Chelsea Manning, shown here in 2017, was jailed in Alexandria on Friday for refusing to testify before a grand jury.

Steven Senne / AP

Chelsea Manning, the former Army intelligence analyst who leaked hundreds of thousands of military and State Department documents in 2010, has been jailed in Virginia after refusing to testify before a grand jury in a case involving WikiLeaks.

After a Friday morning contempt hearing in Alexandria, in which Manning asserted she would not testify, Judge Claude Hilton of the U.S. District Court in Eastern Virginia found her in contempt of court and ordered her to jail. She is being held in the Alexandria Detention Center.

Hilton ordered Manning to remain there either until she testifies, or until the case’s grand jury ends. The details of the case itself are sealed, but Manning said in a statement on Friday that the case involves her 2010 leaks. Outlets including CNN are theorizing that Manning’s involvement means that prosecutors may be pursuing charges against WikiLeaks founder Julian Assange.

“The grand jury’s questions pertained to disclosures from nine years ago, and took place six years after an in-depth computer forensics case, in which I testified for almost a full day about these events,” Manning said in her Friday statement. “I stand by my previous public testimony.”
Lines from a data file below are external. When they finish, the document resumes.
-- pv_equiv track=rewrite | github.com/Archegon/elixir_backend | core/session_service.py | _get_parameter_category
-- ===== SOURCE A (Python) =====
-- def _get_parameter_category(param_name: str) -> str:
--     """Determine parameter category from name"""
--     name_lower = param_name.lower()
--     if "pressure" in name_lower:
--         return "pressure"
--     elif "temperature" in name_lower or "temp" in name_lower:
--         return "temperature"
--     elif "oxygen" in name_lower or "o2" in name_lower:
--         return "oxygen"
--     elif "mode" in name_lower:
--         return "mode"
--     elif any(word in name_lower for word in ["ac", "light", "intercom"]):
--         return "control"
--     else:
--         return "general"
-- ===== SOURCE B (Python) =====
-- _CATEGORIES = ["pressure", "temperature", "oxygen", "mode", "control", "general"]
-- _KEYWORD_RANKS = [
--     ("pressure", 0),
--     ("temperature", 1), ("temp", 1),
--     ("oxygen", 2), ("o2", 2),
--     ("mode", 3),
--     ("ac", 4), ("light", 4), ("intercom", 4),
-- ]
--
--
-- def _best_rank(name: str) -> int:
--     """Smallest keyword rank matched anywhere in `name` (5 if none):
--     one sweep over the positions, prefix-testing each keyword there."""
--     best = 5
--     for i in range(len(name)):
--         for kw, rank in _KEYWORD_RANKS:
--             if name.startswith(kw, i):
--                 best = min(best, rank)
--     return best
--
--
-- def _get_parameter_category(param_name: str) -> str:
--     return _CATEGORIES[_best_rank(param_name.lower())]
-- ===== Notes on version B (the rewrite author's own statement) =====
-- stated objective: alternative
-- what changed: Instead of an if/elif chain of substring membership tests, B sweeps the lowered string once by recursion over its suffixes, taking the minimum rank of any keyword that is a prefix of the current suffix, and indexes a category table with that minimum rank.
import Mathlib
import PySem

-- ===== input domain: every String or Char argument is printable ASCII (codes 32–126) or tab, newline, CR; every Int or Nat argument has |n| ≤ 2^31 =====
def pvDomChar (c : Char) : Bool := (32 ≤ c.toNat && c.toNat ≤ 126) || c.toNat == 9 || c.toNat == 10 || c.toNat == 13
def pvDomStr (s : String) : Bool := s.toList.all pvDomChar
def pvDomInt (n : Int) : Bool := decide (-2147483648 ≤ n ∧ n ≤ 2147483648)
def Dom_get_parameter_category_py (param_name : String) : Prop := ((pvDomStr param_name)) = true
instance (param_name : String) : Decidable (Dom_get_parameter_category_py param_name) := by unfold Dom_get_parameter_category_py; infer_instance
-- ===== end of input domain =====

-- B replaces A's if/elif substring-membership chain by one index sweep over the lowered
-- string, taking the minimum rank of any keyword that starts at the current position,
-- then indexing a category table with that minimum; objective: alternative.

-- ===== PORT A =====
def get_parameter_category_py (param_name : String) : String :=
  let name_lower := PySem.Str.lower param_name
  if PySem.Str.isIn "pressure" name_lower then "pressure"
  else if PySem.Str.isIn "temperature" name_lower || PySem.Str.isIn "temp" name_lower then "temperature"
  else if PySem.Str.isIn "oxygen" name_lower || PySem.Str.isIn "o2" name_lower then "oxygen"
  else if PySem.Str.isIn "mode" name_lower then "mode"
  else if ["ac", "light", "intercom"].any (fun word => PySem.Str.isIn word name_lower) then "control"
  else "general"

-- ===== PORT B =====
def pvCategories : List String :=
  ["pressure", "temperature", "oxygen", "mode", "control", "general"]

def pvKeywordRanks : List (List Char × Nat) :=
  [("pressure".toList, 0),
   ("temperature".toList, 1), ("temp".toList, 1),
   ("oxygen".toList, 2), ("o2".toList, 2),
   ("mode".toList, 3),
   ("ac".toList, 4), ("light".toList, 4), ("intercom".toList, 4)]

-- Source B's `_best_rank`: for i in range(len(name)): for kw, rank in _KEYWORD_RANKS: …
-- `name.startswith(kw, i)` is ported as a prefix test on `name.drop i.toNat`,
-- exact here since every i produced by range(len(name)) satisfies 0 ≤ i ≤ len(name)
def pvBestRank (name : List Char) : Nat :=
  (PySem.List.pyRange 0 (name.length : Int) 1).foldl
    (fun best i =>
      pvKeywordRanks.foldl
        (fun b p => if PySem.Chars.startswith (name.drop i.toNat) p.1 then min b p.2 else b)
        best)
    5

-- `_CATEGORIES[best]`: best is always < 6, so plain list indexing is exact here
def get_parameter_category_py_alt (param_name : String) : String :=
  pvCategories.getD (pvBestRank (PySem.Chars.lower param_name.toList)) "general"

-- ===== PRECONDITION & SPEC =====
def Spec_get_parameter_category_py (param_name : String) (out : String) : Prop := out = get_parameter_category_py_alt param_name
instance (param_name : String) (out : String) : Decidable (Spec_get_parameter_category_py param_name out) := by unfold Spec_get_parameter_category_py; infer_instance

-- ===== CLAIM (what is proved, stated in full; the proofs are below) =====
def Claim_equal_get_parameter_category_py : Prop := ∀ (param_name : String), Dom_get_parameter_category_py param_name → Spec_get_parameter_category_py param_name (get_parameter_category_py param_name)

-- ===== LEMMAS AND PROOFS =====

-- first-true-wins chain over (flag, rank) pairs, default 5
def pvChain : List (Bool × Nat) → Nat
  | [] => 5
  | (b, r) :: rest => if b then r else pvChain rest

-- A's chain, at rank level: first keyword (in rank order) occurring anywhere in `name`
def pvRankOf (name : List Char) : Nat :=
  pvChain (pvKeywordRanks.map (fun p => (PySem.Chars.isIn p.1 name, p.2)))

-- the chain at the head position only, for B's sweep
def pvHere (s : List Char) : Nat :=
  pvChain (pvKeywordRanks.map (fun p => (PySem.Chars.startswith s p.1, p.2)))

-- spec of B's sweep: min over all suffixes of the head-position chain
def pvSweep : List Char → Nat
  | [] => 5
  | c :: cs => min (pvHere (c :: cs)) (pvSweep cs)

-- B's inner loop over the keyword table
def pvInner (s : List Char) (b : Nat) : Nat :=
  pvKeywordRanks.foldl
    (fun m p => if PySem.Chars.startswith (s) p.1 then min m p.2 else m) b

lemma pvChain_ge (l : List (Bool × Nat)) (r : Nat) (h5 : r ≤ 5)
    (h : ∀ p ∈ l, r ≤ p.2) : r ≤ pvChain l := by
  induction l with
  | nil => simpa [pvChain]
  | cons p rest ih =>
    obtain ⟨b, k⟩ := p
    cases b with
    | false =>
      rw [show pvChain ((false, k) :: rest) = pvChain rest by simp [pvChain]]
      exact ih (fun q hq => h q (by simp [hq]))
    | true =>
      rw [show pvChain ((true, k) :: rest) = k by simp [pvChain]]
      exact h (true, k) (by simp)

lemma pvChain_le5 (l : List (Bool × Nat)) (h5 : ∀ p ∈ l, p.2 ≤ 5) :
    pvChain l ≤ 5 := by
  induction l with
  | nil => simp [pvChain]
  | cons p rest ih =>
    obtain ⟨b, k⟩ := p
    cases b with
    | false =>
      rw [show pvChain ((false, k) :: rest) = pvChain rest by simp [pvChain]]
      exact ih (fun q hq => h5 q (by simp [hq]))
    | true =>
      rw [show pvChain ((true, k) :: rest) = k by simp [pvChain]]
      exact h5 (true, k) (by simp)

-- a fold of conditional mins over a rank-sorted table = min of the start value and the chain
lemma pvFoldl_min (l : List (Bool × Nat))
    (hs : List.Pairwise (fun p q => p.2 ≤ q.2) l) (h5 : ∀ p ∈ l, p.2 ≤ 5)
    (best : Nat) (hb : best ≤ 5) :
    l.foldl (fun m p => if p.1 then min m p.2 else m) best = min best (pvChain l) := by
  induction l generalizing best with
  | nil => simp [pvChain, Nat.min_eq_left hb]
  | cons p rest ih =>
    obtain ⟨b, k⟩ := p
    have hk5 : k ≤ 5 := h5 (b, k) (by simp)
    have hrest5 : ∀ q ∈ rest, q.2 ≤ 5 := fun q hq => h5 q (by simp [hq])
    cases b with
    | false =>
      rw [List.foldl_cons, if_neg (by simp),
        show pvChain ((false, k) :: rest) = pvChain rest by simp [pvChain]]
      exact ih hs.of_cons hrest5 best hb
    | true =>
      rw [List.foldl_cons, if_pos rfl,
        show pvChain ((true, k) :: rest) = k by simp [pvChain]]
      rw [ih hs.of_cons hrest5 (min best k) (le_trans (Nat.min_le_left _ _) hb)]
      have : k ≤ pvChain rest :=
        pvChain_ge rest k hk5 (fun q hq => (List.pairwise_cons.mp hs).1 q hq)
      omega

lemma pvChain_or (l : List (Bool × Bool × Nat))
    (hs : List.Pairwise (fun p q => p.2.2 ≤ q.2.2) l) (h5 : ∀ p ∈ l, p.2.2 ≤ 5) :
    pvChain (l.map fun p => (p.1 || p.2.1, p.2.2)) =
      min (pvChain (l.map fun p => (p.1, p.2.2)))
          (pvChain (l.map fun p => (p.2.1, p.2.2))) := by
  induction l with
  | nil => simp [pvChain]
  | cons p rest ih =>
    obtain ⟨b1, b2, r⟩ := p
    have hr5 : r ≤ 5 := h5 (b1, b2, r) (by simp)
    have hrest : ∀ q ∈ rest, r ≤ q.2.2 := fun q hq => (List.pairwise_cons.mp hs).1 q hq
    have h5' : ∀ q ∈ rest, q.2.2 ≤ 5 := fun q hq => h5 q (by simp [hq])
    cases b1 <;> cases b2 <;> simp [pvChain]
    · exact ih hs.of_cons h5'
    · have : r ≤ pvChain (rest.map fun p => (p.1, p.2.2)) := by
        apply pvChain_ge _ _ hr5; intro q hq
        obtain ⟨q', hq', rfl⟩ := List.mem_map.mp hq
        exact hrest q' hq'
      omega
    · have : r ≤ pvChain (rest.map fun p => (p.2.1, p.2.2)) := by
        apply pvChain_ge _ _ hr5; intro q hq
        obtain ⟨q', hq', rfl⟩ := List.mem_map.mp hq
        exact hrest q' hq'
      omega

lemma pvIsIn_cons (kw : List Char) (c : Char) (cs : List Char) :
    PySem.Chars.isIn kw (c :: cs) =
      (PySem.Chars.startswith (c :: cs) kw || PySem.Chars.isIn kw cs) := by
  rw [Bool.eq_iff_iff]
  simp [PySem.Chars.isIn_iff_infix, PySem.Chars.startswith_iff, List.infix_cons_iff]

lemma pvRanks_sorted : List.Pairwise (fun p q : List Char × Nat => p.2 ≤ q.2) pvKeywordRanks := by
  decide

lemma pvRanks_le5 : ∀ p ∈ pvKeywordRanks, p.2 ≤ 5 := by decide

lemma pvInner_eq (s : List Char) (b : Nat) (hb : b ≤ 5) :
    pvInner s b = min b (pvHere s) := by
  unfold pvInner pvHere
  rw [show pvKeywordRanks.foldl
      (fun m p => if PySem.Chars.startswith s p.1 then min m p.2 else m) b =
    (pvKeywordRanks.map fun p => (PySem.Chars.startswith s p.1, p.2)).foldl
      (fun m p => if p.1 then min m p.2 else m) b by rw [List.foldl_map]]
  apply pvFoldl_min _ (List.pairwise_map.mpr (by simpa using pvRanks_sorted))
    (by intro q hq; obtain ⟨q', hq', rfl⟩ := List.mem_map.mp hq; exact pvRanks_le5 q' hq') _ hb

lemma pvHere_le5 (s : List Char) : pvHere s ≤ 5 := by
  apply pvChain_le5
  intro q hq; obtain ⟨q', hq', rfl⟩ := List.mem_map.mp hq; exact pvRanks_le5 q' hq'

lemma pvSweep_le5 (name : List Char) : pvSweep name ≤ 5 := by
  cases name with
  | nil => simp [pvSweep]
  | cons c cs => exact le_trans (Nat.min_le_left _ _) (pvHere_le5 _)

-- B's index sweep computes min best (pvSweep name)
lemma pvRangeFold (name : List Char) (best : Nat) (hb : best ≤ 5) :
    (List.range name.length).foldl (fun b i => pvInner (name.drop i) b) best =
      min best (pvSweep name) := by
  induction name generalizing best with
  | nil => simp [pvSweep, Nat.min_eq_left hb]
  | cons c cs ih =>
    rw [show (c :: cs).length = cs.length + 1 from rfl, List.range_succ_eq_map,
      List.foldl_cons, List.foldl_map]
    have hstep : ∀ (b : Nat),
        (List.range cs.length).foldl (fun b i => pvInner ((c :: cs).drop i.succ) b) b =
        (List.range cs.length).foldl (fun b i => pvInner (cs.drop i) b) b := by
      intro b
      apply PySem.List.foldl_congr_mem
      intro b' i _; rfl
    rw [List.drop_zero, hstep, pvInner_eq _ _ hb,
      ih _ (le_trans (Nat.min_le_left _ _) hb)]
    have h1 : pvSweep (c :: cs) = min (pvHere (c :: cs)) (pvSweep cs) := rfl
    omega

-- B's sweep value equals A's rank chain
lemma pvSweep_eq_rankOf (name : List Char) : pvSweep name = pvRankOf name := by
  induction name with
  | nil => decide
  | cons c cs ih =>
    have hor := pvChain_or
      (pvKeywordRanks.map fun p => (PySem.Chars.startswith (c :: cs) p.1, PySem.Chars.isIn p.1 cs, p.2))
      (List.pairwise_map.mpr (by simpa using pvRanks_sorted))
      (by intro q hq; obtain ⟨q', hq', rfl⟩ := List.mem_map.mp hq; exact pvRanks_le5 q' hq')
    simp only [List.map_map, Function.comp_def] at hor
    unfold pvSweep pvRankOf
    rw [ih]
    unfold pvRankOf pvHere
    have hmapor :
        (pvKeywordRanks.map fun p => (PySem.Chars.isIn p.1 (c :: cs), p.2)) =
        (pvKeywordRanks.map fun p =>
          (PySem.Chars.startswith (c :: cs) p.1 || PySem.Chars.isIn p.1 cs, p.2)) := by
      apply List.map_congr_left
      intro p _
      rw [pvIsIn_cons]
    rw [hmapor, hor]

lemma pvBestRank_eq_rankOf (name : List Char) : pvBestRank name = pvRankOf name := by
  unfold pvBestRank
  rw [PySem.List.pyRange_one, List.foldl_map,
    show ((name.length : Int) - 0).toNat = name.length by omega]
  have h : List.foldl
      (fun (x : Nat) (y : Nat) => pvKeywordRanks.foldl
        (fun b p => if PySem.Chars.startswith (name.drop ((0 + (y : Int)).toNat)) p.1 then min b p.2 else b) x)
      5 (List.range name.length) =
      List.foldl (fun b i => pvInner (name.drop i) b) 5 (List.range name.length) :=
    PySem.List.foldl_congr_mem _ _ _ _ (by
      intro b' i _
      show _ = pvInner (name.drop i) b'
      rw [show ((0 + (i : Int)).toNat) = i by omega]
      rfl)
  rw [h]
  rw [pvRangeFold name 5 (le_refl 5), Nat.min_eq_right (le_trans (pvSweep_le5 name) (by omega)),
    pvSweep_eq_rankOf]

-- ===== VERDICT (by name: the statement is the Claim_ definition above) =====
theorem get_parameter_category_py_spec : Claim_equal_get_parameter_category_py := by
  intro s _
  unfold Spec_get_parameter_category_py get_parameter_category_py get_parameter_category_py_alt
  rw [pvBestRank_eq_rankOf]
  simp only [PySem.Str.isIn_eq, PySem.Str.toList_lower]
  unfold pvRankOf pvKeywordRanks pvCategories
  simp only [List.map_cons, List.map_nil, pvChain, List.any_cons, List.any_nil, Bool.or_false]
  split_ifs <;> simp_all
“I will not participate in a secret process that I morally object to, particularly one that has been historically used to entrap and persecute activists for protected political speech,” Manning said.

Manning said she cited her first, fourth, and sixth amendment and other statutory rights during Thursday questioning, which resulted in her Friday contempt hearing.

Manning, a trans woman, pled guilty to leaking secret information in July 2013. She was freed from a Kansas military prison in 2017, where she was about seven years in to a 35-year prison term. President Barack Obama commuted her sentence shortly before leaving office.

Manning moved to North Bethesda, where she still lives, after leaving prison. She ran for a Senate seat in Maryland last year.